* **Input data**
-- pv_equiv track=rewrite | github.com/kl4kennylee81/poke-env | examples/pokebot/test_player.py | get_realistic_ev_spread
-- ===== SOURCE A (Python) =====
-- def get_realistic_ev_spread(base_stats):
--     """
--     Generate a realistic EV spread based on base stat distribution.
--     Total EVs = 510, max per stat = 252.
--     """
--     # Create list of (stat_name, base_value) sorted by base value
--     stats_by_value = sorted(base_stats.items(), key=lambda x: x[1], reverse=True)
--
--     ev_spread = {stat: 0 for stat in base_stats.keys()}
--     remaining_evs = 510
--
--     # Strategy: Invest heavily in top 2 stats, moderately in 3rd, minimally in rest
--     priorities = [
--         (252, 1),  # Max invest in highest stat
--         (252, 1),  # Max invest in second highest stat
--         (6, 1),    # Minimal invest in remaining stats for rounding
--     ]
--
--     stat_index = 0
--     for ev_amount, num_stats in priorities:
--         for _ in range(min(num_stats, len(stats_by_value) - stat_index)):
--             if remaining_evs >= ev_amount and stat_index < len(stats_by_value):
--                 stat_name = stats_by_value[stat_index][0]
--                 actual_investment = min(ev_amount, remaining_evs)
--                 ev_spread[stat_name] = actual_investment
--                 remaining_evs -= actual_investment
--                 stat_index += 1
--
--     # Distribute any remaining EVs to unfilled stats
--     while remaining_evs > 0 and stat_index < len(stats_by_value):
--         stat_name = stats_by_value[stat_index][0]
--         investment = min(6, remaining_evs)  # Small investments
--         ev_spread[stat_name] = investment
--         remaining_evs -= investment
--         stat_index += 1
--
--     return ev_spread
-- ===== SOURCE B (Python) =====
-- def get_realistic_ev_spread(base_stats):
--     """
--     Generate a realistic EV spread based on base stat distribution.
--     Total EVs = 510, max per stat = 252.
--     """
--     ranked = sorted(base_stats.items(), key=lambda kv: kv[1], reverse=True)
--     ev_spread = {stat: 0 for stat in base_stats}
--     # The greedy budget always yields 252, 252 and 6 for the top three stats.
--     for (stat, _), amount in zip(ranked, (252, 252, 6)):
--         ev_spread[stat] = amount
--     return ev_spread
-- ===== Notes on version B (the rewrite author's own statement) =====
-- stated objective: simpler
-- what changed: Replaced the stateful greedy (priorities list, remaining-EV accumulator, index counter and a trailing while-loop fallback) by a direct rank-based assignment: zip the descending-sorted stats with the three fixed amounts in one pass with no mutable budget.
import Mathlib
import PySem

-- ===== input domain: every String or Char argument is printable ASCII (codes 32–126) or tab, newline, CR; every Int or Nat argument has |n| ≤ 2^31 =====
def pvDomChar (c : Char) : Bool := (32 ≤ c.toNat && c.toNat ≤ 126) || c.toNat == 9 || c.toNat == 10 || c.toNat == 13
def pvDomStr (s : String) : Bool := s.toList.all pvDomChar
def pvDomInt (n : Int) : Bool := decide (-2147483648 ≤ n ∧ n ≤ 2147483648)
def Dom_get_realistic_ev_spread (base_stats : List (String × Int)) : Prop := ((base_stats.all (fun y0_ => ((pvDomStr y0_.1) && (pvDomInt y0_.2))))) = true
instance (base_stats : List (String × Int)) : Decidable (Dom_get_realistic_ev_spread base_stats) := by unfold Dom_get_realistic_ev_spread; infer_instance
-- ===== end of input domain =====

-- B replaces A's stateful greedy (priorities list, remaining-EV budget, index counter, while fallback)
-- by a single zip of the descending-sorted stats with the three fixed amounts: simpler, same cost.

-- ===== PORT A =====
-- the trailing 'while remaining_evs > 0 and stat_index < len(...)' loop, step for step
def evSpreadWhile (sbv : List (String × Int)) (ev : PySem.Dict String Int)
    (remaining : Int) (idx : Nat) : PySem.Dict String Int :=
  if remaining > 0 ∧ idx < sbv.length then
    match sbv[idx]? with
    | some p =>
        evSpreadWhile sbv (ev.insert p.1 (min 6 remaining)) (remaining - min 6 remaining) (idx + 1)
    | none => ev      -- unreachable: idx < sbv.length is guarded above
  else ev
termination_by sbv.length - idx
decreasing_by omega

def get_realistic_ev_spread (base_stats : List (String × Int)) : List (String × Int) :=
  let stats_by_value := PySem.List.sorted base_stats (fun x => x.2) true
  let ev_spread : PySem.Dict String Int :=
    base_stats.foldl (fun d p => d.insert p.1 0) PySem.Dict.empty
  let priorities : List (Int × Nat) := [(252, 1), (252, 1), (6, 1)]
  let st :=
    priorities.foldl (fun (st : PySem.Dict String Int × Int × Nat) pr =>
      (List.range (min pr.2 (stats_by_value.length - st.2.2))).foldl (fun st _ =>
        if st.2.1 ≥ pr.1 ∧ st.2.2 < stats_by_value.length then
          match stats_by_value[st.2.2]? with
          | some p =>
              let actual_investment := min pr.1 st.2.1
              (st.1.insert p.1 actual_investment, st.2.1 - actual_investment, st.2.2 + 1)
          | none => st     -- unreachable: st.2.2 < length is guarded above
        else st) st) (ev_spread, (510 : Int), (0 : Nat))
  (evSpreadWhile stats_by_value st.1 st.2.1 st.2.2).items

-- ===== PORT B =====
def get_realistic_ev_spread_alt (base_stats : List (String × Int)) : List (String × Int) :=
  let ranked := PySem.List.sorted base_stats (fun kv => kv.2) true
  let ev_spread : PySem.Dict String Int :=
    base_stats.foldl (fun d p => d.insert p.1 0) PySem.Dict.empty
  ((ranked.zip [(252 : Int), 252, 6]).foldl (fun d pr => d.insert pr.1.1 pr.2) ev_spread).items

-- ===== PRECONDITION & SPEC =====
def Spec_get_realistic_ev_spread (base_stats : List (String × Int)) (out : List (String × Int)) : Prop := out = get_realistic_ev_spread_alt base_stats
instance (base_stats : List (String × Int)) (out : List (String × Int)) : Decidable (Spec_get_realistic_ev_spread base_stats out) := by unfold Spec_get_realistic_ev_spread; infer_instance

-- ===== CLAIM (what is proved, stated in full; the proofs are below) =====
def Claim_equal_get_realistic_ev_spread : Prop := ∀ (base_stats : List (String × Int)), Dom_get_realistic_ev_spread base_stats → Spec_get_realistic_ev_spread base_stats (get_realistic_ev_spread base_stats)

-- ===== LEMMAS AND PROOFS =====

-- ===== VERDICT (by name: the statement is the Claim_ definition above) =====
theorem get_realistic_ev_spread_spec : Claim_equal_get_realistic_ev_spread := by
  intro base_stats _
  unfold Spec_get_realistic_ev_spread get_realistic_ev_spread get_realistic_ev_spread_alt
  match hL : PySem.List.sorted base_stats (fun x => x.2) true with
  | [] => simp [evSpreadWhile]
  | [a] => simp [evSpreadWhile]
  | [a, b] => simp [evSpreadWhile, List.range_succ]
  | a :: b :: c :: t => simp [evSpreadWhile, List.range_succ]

* **Exercise objective**
Report how many lines in the listing include the word "above". Give nothing but the count.

* **Response box**
3